Analysts say the U.S. president could be setting the table for a stronger relationship between Washington and New Delhi in the coming years and could ultimately elevate India's global profile, which has been a key objective for Modi. 
For years India has been living in the shadow of China as the second-best emerging market for investors.
Trump's and Modi's phone conversation on Tuesday came one week ahead of the release of India's annual budget, in which New Delhi is expected to announce further fiscal spending.
Despite economic headwinds and uncertainty around Trump's foreign policy, DoubleLine Capital's Jeffrey Gundlach told Barron's over the weekend that India is an attractive destination for investors. Bombay's Sensex stock index is trading about 6 percent below its all-time closing high.

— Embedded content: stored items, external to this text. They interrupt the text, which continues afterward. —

theorem agetD_modify_ne {α : Type} (a : Array α) (d : α) (f : α → α) (i k : Nat)
    (h : k ≠ i) : (a.modify i f).getD k d = a.getD k d := by
  by_cases hk : k < a.size
  · rw [agetD_eq _ _ _ (by simpa using hk), agetD_eq _ _ _ hk, Array.getElem_modify]
    rw [if_neg (Ne.symm h)]
  · rw [agetD_default _ _ _ (by simpa using Nat.le_of_not_lt hk),
        agetD_default _ _ _ (Nat.le_of_not_lt hk)]

theorem agetD_replicate {α : Type} (n : Nat) (v d : α) (k : Nat) (h : k < n) :
    (Array.replicate n v).getD k d = v := by
  rw [agetD_eq _ _ _ (by simpa using h), Array.getElem_replicate]

-- the common row recurrence: row 0 = [1,0,...,0]; row i = stepRow i (row (i-1))
def stepRow (i : Nat) (prev : Array Int) : Array Int :=
  prev.mapIdx (fun j v => v + if i ≤ j then prev.getD (j - i) 0 else 0)

def rowSpec (cols : Nat) : Nat → Array Int
  | 0 => (Array.replicate cols 0).setIfInBounds 0 1
  | i + 1 => stepRow (i + 1) (rowSpec cols i)

theorem size_stepRow (i : Nat) (prev : Array Int) : (stepRow i prev).size = prev.size := by
  simp [stepRow]

theorem size_rowSpec (cols k : Nat) : (rowSpec cols k).size = cols := by
  induction k with
  | zero => simp [rowSpec]
  | succ k ih => simp [rowSpec, size_stepRow, ih]

theorem getD_stepRow (i : Nat) (prev : Array Int) (j : Nat) (hj : j < prev.size) :
    (stepRow i prev).getD j 0 = prev.getD j 0 + if i ≤ j then prev.getD (j - i) 0 else 0 := by
  have hj' : j < (stepRow i prev).size := by rw [size_stepRow]; exact hj
  rw [agetD_eq _ _ _ hj', agetD_eq _ _ _ hj]
  simp [stepRow]

theorem rowSpec_zero_getD (cols : Nat) (hc : 0 < cols) (k : Nat) :
    (rowSpec cols k).getD 0 0 = 1 := by
  induction k with
  | zero =>
    show ((Array.replicate cols 0).setIfInBounds 0 1).getD 0 0 = 1
    exact agetD_set_self _ _ _ _ (by simpa using hc)
  | succ k ih =>
    have h0 : 0 < (rowSpec cols k).size := by rw [size_rowSpec]; exact hc
    show (stepRow (k + 1) (rowSpec cols k)).getD 0 0 = 1
    rw [getD_stepRow _ _ _ h0, if_neg (by omega), ih]
    ring

-- ---------- B side: the memoized recursion computes the pure recurrence ----------

-- the pure recurrence B's ways implements
def waysPure : Nat → Int → Int
  | 0, j => if j = 0 then 1 else 0
  | i + 1, j => waysPure i j + (if 0 ≤ j - ((i : Int) + 1) then waysPure i (j - ((i : Int) + 1)) else 0)

-- every cached value is the pure value of its key
def GoodMemo (m : Std.HashMap (Int × Int) Int) : Prop :=
  ∀ (p : Int × Int) (v : Int), m[p]? = some v → 0 ≤ p.1 ∧ v = waysPure p.1.toNat p.2

theorem goodMemo_empty : GoodMemo (∅ : Std.HashMap (Int × Int) Int) := by
  intro p v h
  simp [Std.HashMap.getElem?_empty] at h

theorem waysM_correct : ∀ (i : Nat) (j : Int) (memo : Std.HashMap (Int × Int) Int),
    GoodMemo memo → (waysM i j memo).1 = waysPure i j ∧ GoodMemo (waysM i j memo).2 := by
  intro i
  induction i with
  | zero => intro j memo h; exact ⟨rfl, h⟩
  | succ i ih =>
    intro j memo h
    have hkey : (((i : Int) + 1, j) : Int × Int).1.toNat = i + 1 := by
      show ((i : Int) + 1).toNat = i + 1
      omega
    simp only [waysM]
    cases hk : memo[(((i : Int) + 1, j) : Int × Int)]? with
    | some v =>
      have hv := h _ _ hk
      refine ⟨?_, h⟩
      show v = waysPure (i + 1) j
      rw [hv.2, hkey]
    | none =>
      obtain ⟨h1, hg1⟩ := ih j memo h
      by_cases hc : 0 ≤ j - ((i : Int) + 1)
      · obtain ⟨h2, hg2⟩ := ih (j - ((i : Int) + 1)) (waysM i j memo).2 hg1
        rw [if_pos hc]
        constructor
        · show (waysM i j memo).1 + (waysM i (j - ((i : Int) + 1)) (waysM i j memo).2).1 = waysPure (i + 1) j
          rw [h1, h2]
          simp only [waysPure]
          rw [if_pos hc]
        · intro p v hpv
          rw [Std.HashMap.getElem?_insert] at hpv
          split_ifs at hpv with hp
          · rw [beq_iff_eq] at hp
            subst hp
            refine ⟨by simp; omega, ?_⟩
            cases hpv
            rw [hkey, h1, h2]
            simp only [waysPure]
            rw [if_pos hc]
          · exact hg2 _ _ hpv
      · rw [if_neg hc]
        constructor
        · show (waysM i j memo).1 + 0 = waysPure (i + 1) j
          rw [h1]
          simp only [waysPure]
          rw [if_neg hc, add_zero]
        · intro p v hpv
          rw [Std.HashMap.getElem?_insert] at hpv
          split_ifs at hpv with hp
          · rw [beq_iff_eq] at hp
            subst hp
            refine ⟨by simp; omega, ?_⟩
            cases hpv
            rw [hkey, h1]
            simp only [waysPure]
            rw [if_neg hc, add_zero]
          · exact hg1 _ _ hpv

-- the pure recurrence equals the DP row values
theorem waysPure_rowSpec (cols : Nat) (hc : 0 < cols) :
    ∀ (i : Nat) (j : Int), 0 ≤ j → j < (cols : Int) →
      waysPure i j = (rowSpec cols i).getD j.toNat 0 := by
  intro i
  induction i with
  | zero =>
    intro j hj0 hjc
    show (if j = 0 then 1 else 0) = ((Array.replicate cols 0).setIfInBounds 0 1).getD j.toNat 0
    by_cases hj : j = 0
    · subst hj
      rw [if_pos rfl]
      exact (agetD_set_self _ _ _ _ (by simpa using hc)).symm
    · rw [if_neg hj, agetD_set_ne _ _ _ _ _ (by omega), agetD_replicate _ _ _ _ (by omega)]
  | succ i ih =>
    intro j hj0 hjc
    have hjlt : j.toNat < (rowSpec cols i).size := by rw [size_rowSpec]; omega
    show waysPure i j + (if 0 ≤ j - ((i : Int) + 1) then waysPure i (j - ((i : Int) + 1)) else 0) =
      (stepRow (i + 1) (rowSpec cols i)).getD j.toNat 0
    rw [getD_stepRow _ _ _ hjlt, ← ih j hj0 hjc]
    congr 1
    by_cases hcnd : 0 ≤ j - ((i : Int) + 1)
    · rw [if_pos hcnd, if_pos (by omega)]
      rw [ih (j - ((i : Int) + 1)) hcnd (by omega)]
      congr 1
      omega
    · rw [if_neg hcnd, if_neg (by omega)]

-- ---------- A side ----------

theorem get2_eq (dp : Array (Array Int)) (i j : Nat) :
    get2 dp i j = (dp.getD i #[]).getD j 0 := rfl

theorem getD_set2_same (dp : Array (Array Int)) (i j : Nat) (v : Int) (hi : i < dp.size) :
    (set2 dp i j v).getD i #[] = (dp.getD i #[]).setIfInBounds j v :=
  agetD_modify_self _ _ _ _ hi

theorem getD_set2_ne (dp : Array (Array Int)) (i j k : Nat) (v : Int) (hk : k ≠ i) :
    (set2 dp i j v).getD k #[] = dp.getD k #[] :=
  agetD_modify_ne _ _ _ _ _ hk

theorem size_set2 (dp : Array (Array Int)) (i j : Nat) (v : Int) :
    (set2 dp i j v).size = dp.size := by simp [set2]
-- pv_equiv track=rewrite | github.com/bbradz/timeTracking | Add2Postgresql.py | fullCounts
-- ===== SOURCE A (Python) =====
-- def fullCounts(data, x):
--     ret = {}
--     for i in x:
--         if i in data.keys():
--             ret[i]= data[i]
--         else:
--             ret[i]=0
--     return ret
-- ===== SOURCE B (Python) =====
-- def fullCounts(data, x):
--     # Seed every key of x with 0 (fromkeys keeps x's order and collapses
--     # duplicates), then overwrite from data for the keys present in both.
--     ret = dict.fromkeys(x, 0)
--     for k in data.keys():
--         if k in ret:
--             ret[k] = data[k]
--     return ret
-- ===== Notes on version B (the rewrite author's own statement) =====
-- stated objective: alternative
-- what changed: A scans x and probes data per element; B seeds the result with dict.fromkeys(x, 0) and then walks data's keys once, overwriting only the keys present in both, a reversed two-phase traversal.
import Mathlib
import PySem

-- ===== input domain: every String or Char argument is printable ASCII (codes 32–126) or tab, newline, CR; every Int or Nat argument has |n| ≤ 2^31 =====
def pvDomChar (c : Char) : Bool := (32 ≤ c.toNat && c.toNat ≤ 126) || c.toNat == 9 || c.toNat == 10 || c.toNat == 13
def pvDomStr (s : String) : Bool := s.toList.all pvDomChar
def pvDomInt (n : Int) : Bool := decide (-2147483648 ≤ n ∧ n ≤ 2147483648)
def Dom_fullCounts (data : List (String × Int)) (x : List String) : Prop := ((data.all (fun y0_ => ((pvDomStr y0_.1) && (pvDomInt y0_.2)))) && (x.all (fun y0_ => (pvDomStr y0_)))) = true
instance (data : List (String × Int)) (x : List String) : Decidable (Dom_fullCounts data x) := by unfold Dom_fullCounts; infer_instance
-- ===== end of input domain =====

-- B seeds the result with zeros for x's keys (dict.fromkeys) and then fills it from data's
-- keys, instead of A's per-element probe of data; alternative decomposition, same cost.

-- ===== PORT A =====
-- A's loop: for i in x: ret[i] = data[i] if i in data.keys() else 0
def fullCounts (data : List (String × Int)) (x : List String) : List (String × Int) :=
  (x.foldl (fun (ret : PySem.Dict String Int) i =>
      if (PySem.Dict.mk data).contains i then
        -- data[i]: guarded by the contains check, so the 0 default is never used
        ret.insert i ((PySem.Dict.mk data).getD i 0)
      else
        ret.insert i 0)
    PySem.Dict.empty).items

-- ===== PORT B =====
-- ret = dict.fromkeys(x, 0); for k in data.keys(): if k in ret: ret[k] = data[k]
def fullCounts_alt (data : List (String × Int)) (x : List String) : List (String × Int) :=
  (((PySem.Dict.mk data).keys).foldl (fun (ret : PySem.Dict String Int) k =>
      if ret.contains k then
        -- data[k]: k comes from data.keys(), so the 0 default is never used
        ret.insert k ((PySem.Dict.mk data).getD k 0)
      else
        ret)
    (PySem.Dict.mk ((PySem.List.dedup x).map (fun k => (k, (0 : Int)))))).items

-- ===== PRECONDITION & SPEC =====
def Spec_fullCounts (data : List (String × Int)) (x : List String) (out : List (String × Int)) : Prop := out = fullCounts_alt data x
instance (data : List (String × Int)) (x : List String) (out : List (String × Int)) : Decidable (Spec_fullCounts data x out) := by unfold Spec_fullCounts; infer_instance

-- ===== CLAIM (what is proved, stated in full; the proofs are below) =====
def Claim_equal_fullCounts : Prop := ∀ (data : List (String × Int)) (x : List String), Dom_fullCounts data x → Spec_fullCounts data x (fullCounts data x)

-- ===== LEMMAS AND PROOFS =====

-- A's fold: inserting key-determined values; the final lookup is `w` on keys seen.
theorem pv_foldA_getD (w : String → Int) (j : String) :
    ∀ (x : List String) (r : PySem.Dict String Int),
      (x.foldl (fun r i => r.insert i (w i)) r).getD j 0
        = if j ∈ x then w j else r.getD j 0 := by
  intro x
  induction x with
  | nil => intro r; simp
  | cons i x ih =>
    intro r
    simp only [List.foldl_cons, ih, PySem.Dict.getD_insert, List.mem_cons]
    by_cases hx : j ∈ x
    · simp [hx]
    · by_cases hji : j = i
      · simp [hji]
      · simp [hx, hji]

-- B's fill loop never changes the key list.
theorem pv_foldB_keys (w : String → Int) :
    ∀ (L : List String) (r : PySem.Dict String Int),
      (L.foldl (fun r k => if r.contains k then r.insert k (w k) else r) r).keys = r.keys := by
  intro L
  induction L with
  | nil => intro r; rfl
  | cons k L ih =>
    intro r
    simp only [List.foldl_cons]
    by_cases h : r.contains k = true
    · simp only [h, if_true, ih, PySem.Dict.keys_insert_of_contains r (w k) h]
    · simp only [Bool.not_eq_true] at h
      simp [h, ih]

-- B's fill loop: final lookup after filling from L.
theorem pv_foldB_getD (w : String → Int) (j : String) :
    ∀ (L : List String) (r : PySem.Dict String Int),
      (L.foldl (fun r k => if r.contains k then r.insert k (w k) else r) r).getD j 0
        = if j ∈ L ∧ r.contains j = true then w j else r.getD j 0 := by
  intro L
  induction L with
  | nil => intro r; simp
  | cons k L ih =>
    intro r
    simp only [List.foldl_cons]
    by_cases hk : r.contains k = true
    · simp only [hk, if_true, ih, List.mem_cons]
      by_cases hjk : j = k
      · subst hjk
        simp [PySem.Dict.contains_insert_self, hk]
      · have hc : (r.insert k (w k)).contains j = r.contains j := by
          simp [PySem.Dict.contains_insert, hjk]
        simp [hc, hjk, PySem.Dict.getD_insert]
    · simp only [Bool.not_eq_true] at hk
      simp only [hk, if_false, Bool.false_eq_true, ih, List.mem_cons]
      by_cases hjk : j = k
      · subst hjk; simp [hk]
      · simp [hjk]

-- keys of A's dict: the distinct elements of x in first-occurrence order.
theorem pv_keysA (x : List String) (w : String → Int) :
    (x.foldl (fun (r : PySem.Dict String Int) i => r.insert i (w i)) PySem.Dict.empty).keys
      = PySem.List.dedup x := by
  rw [PySem.Dict.keys_foldl_insert x (fun _ i => w i) PySem.Dict.empty]
  simp [PySem.Dict.keys_empty, PySem.Set.update_nil_left]

-- A's branching step is insertion of a key-determined value.
theorem pv_stepA (data : List (String × Int)) :
    (fun (ret : PySem.Dict String Int) i =>
        if (PySem.Dict.mk data).contains i then
          ret.insert i ((PySem.Dict.mk data).getD i 0)
        else ret.insert i 0)
      = fun ret i => ret.insert i ((PySem.Dict.mk data).getD i 0) := by
  funext ret i
  by_cases h : (PySem.Dict.mk data).contains i = true
  · simp [h]
  · simp only [Bool.not_eq_true] at h
    rw [PySem.Dict.getD_of_not_contains _ 0 h]; simp [h]

theorem fullCounts_spec_aux (data : List (String × Int)) (x : List String) :
    fullCounts data x = fullCounts_alt data x := by
  unfold fullCounts fullCounts_alt
  rw [pv_stepA data]
  set D := PySem.Dict.mk data with hD
  set w : String → Int := fun i => D.getD i 0 with hw
  set dA := x.foldl (fun (r : PySem.Dict String Int) i => r.insert i (w i)) PySem.Dict.empty with hdA
  set r0 := PySem.Dict.mk ((PySem.List.dedup x).map (fun k => (k, (0 : Int)))) with hr0
  set dB := (D.keys).foldl (fun (r : PySem.Dict String Int) k =>
      if r.contains k then r.insert k (w k) else r) r0 with hdB
  have hkr0 : r0.keys = PySem.List.dedup x := by
    simp [hr0, PySem.Dict.keys, List.map_map, Function.comp_def]
  have hkA : dA.keys = PySem.List.dedup x := pv_keysA x w
  have hkB : dB.keys = PySem.List.dedup x := by
    rw [hdB, pv_foldB_keys w D.keys r0, hkr0]
  have hndA : dA.keys.Nodup := by rw [hkA]; exact PySem.List.nodup_dedup x
  have hndB : dB.keys.Nodup := by rw [hkB]; exact PySem.List.nodup_dedup x
  rw [PySem.Dict.items_eq_map_keys dA hndA 0, PySem.Dict.items_eq_map_keys dB hndB 0,
    hkA, hkB]
  apply List.map_congr_left
  intro j hj
  have hjx : j ∈ x := (PySem.List.mem_dedup x j).1 hj
  have hA : dA.getD j 0 = w j := by
    rw [hdA, pv_foldA_getD w j x PySem.Dict.empty]; simp [hjx]
  have hr0c : r0.contains j = true := by
    rw [PySem.Dict.contains_iff_mem_keys, hkr0]; exact hj
  have hr0g : r0.getD j 0 = 0 := by
    apply PySem.Dict.getD_of_mem_items
    · show (j, (0:Int)) ∈ r0.items
      rw [hr0]
      exact List.mem_map.2 ⟨j, hj, rfl⟩
    · rw [hkr0]; exact PySem.List.nodup_dedup x
  have hB : dB.getD j 0 = w j := by
    rw [hdB, pv_foldB_getD w j D.keys r0]
    by_cases hjD : j ∈ D.keys
    · simp [hjD, hr0c]
    · have hc : D.contains j = false := by
        rw [← Bool.not_eq_true, PySem.Dict.contains_iff_mem_keys]; exact hjD
      simp only [hjD, false_and, if_false, hr0g, hw]
      rw [PySem.Dict.getD_of_not_contains _ 0 hc]
  rw [hA, hB]

-- ===== VERDICT (by name: the statement is the Claim_ definition above) =====
theorem fullCounts_spec : Claim_equal_fullCounts := by
  intro data x _
  exact fullCounts_spec_aux data x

A possible area of conflict?

One point of contention between Trump and Modi could be immigration. 
India is home to many companies that host technology work for U.S.-based companies — meaning that they employ Indians to do work previously done by American workers.
Companies in India are able to provide highly skilled workers at a discount to what Americans get paid. 
Trump arguably has been more outspoken about protecting U.S. jobs than any other president in decades.
"They also have a major item that needs to be resolved around IT outsourcing," said M.R. Rangaswami, a software executive and founder of Indiaspora, a U.S.-based community for people of Indian descent.
"The president has stated that jobs be kept in the U.S., while India is the place most Fortune 500 companies have direct IT operations or outsourcing partners. Most H-1B visas" — supposedly temporary passes that give skilled foreign nationals the right to work in the United States — "are used for supplementing the U.S. IT workforce by bringing professionals from India," Rangaswami said.
"This could become a messy issue that could cause tension."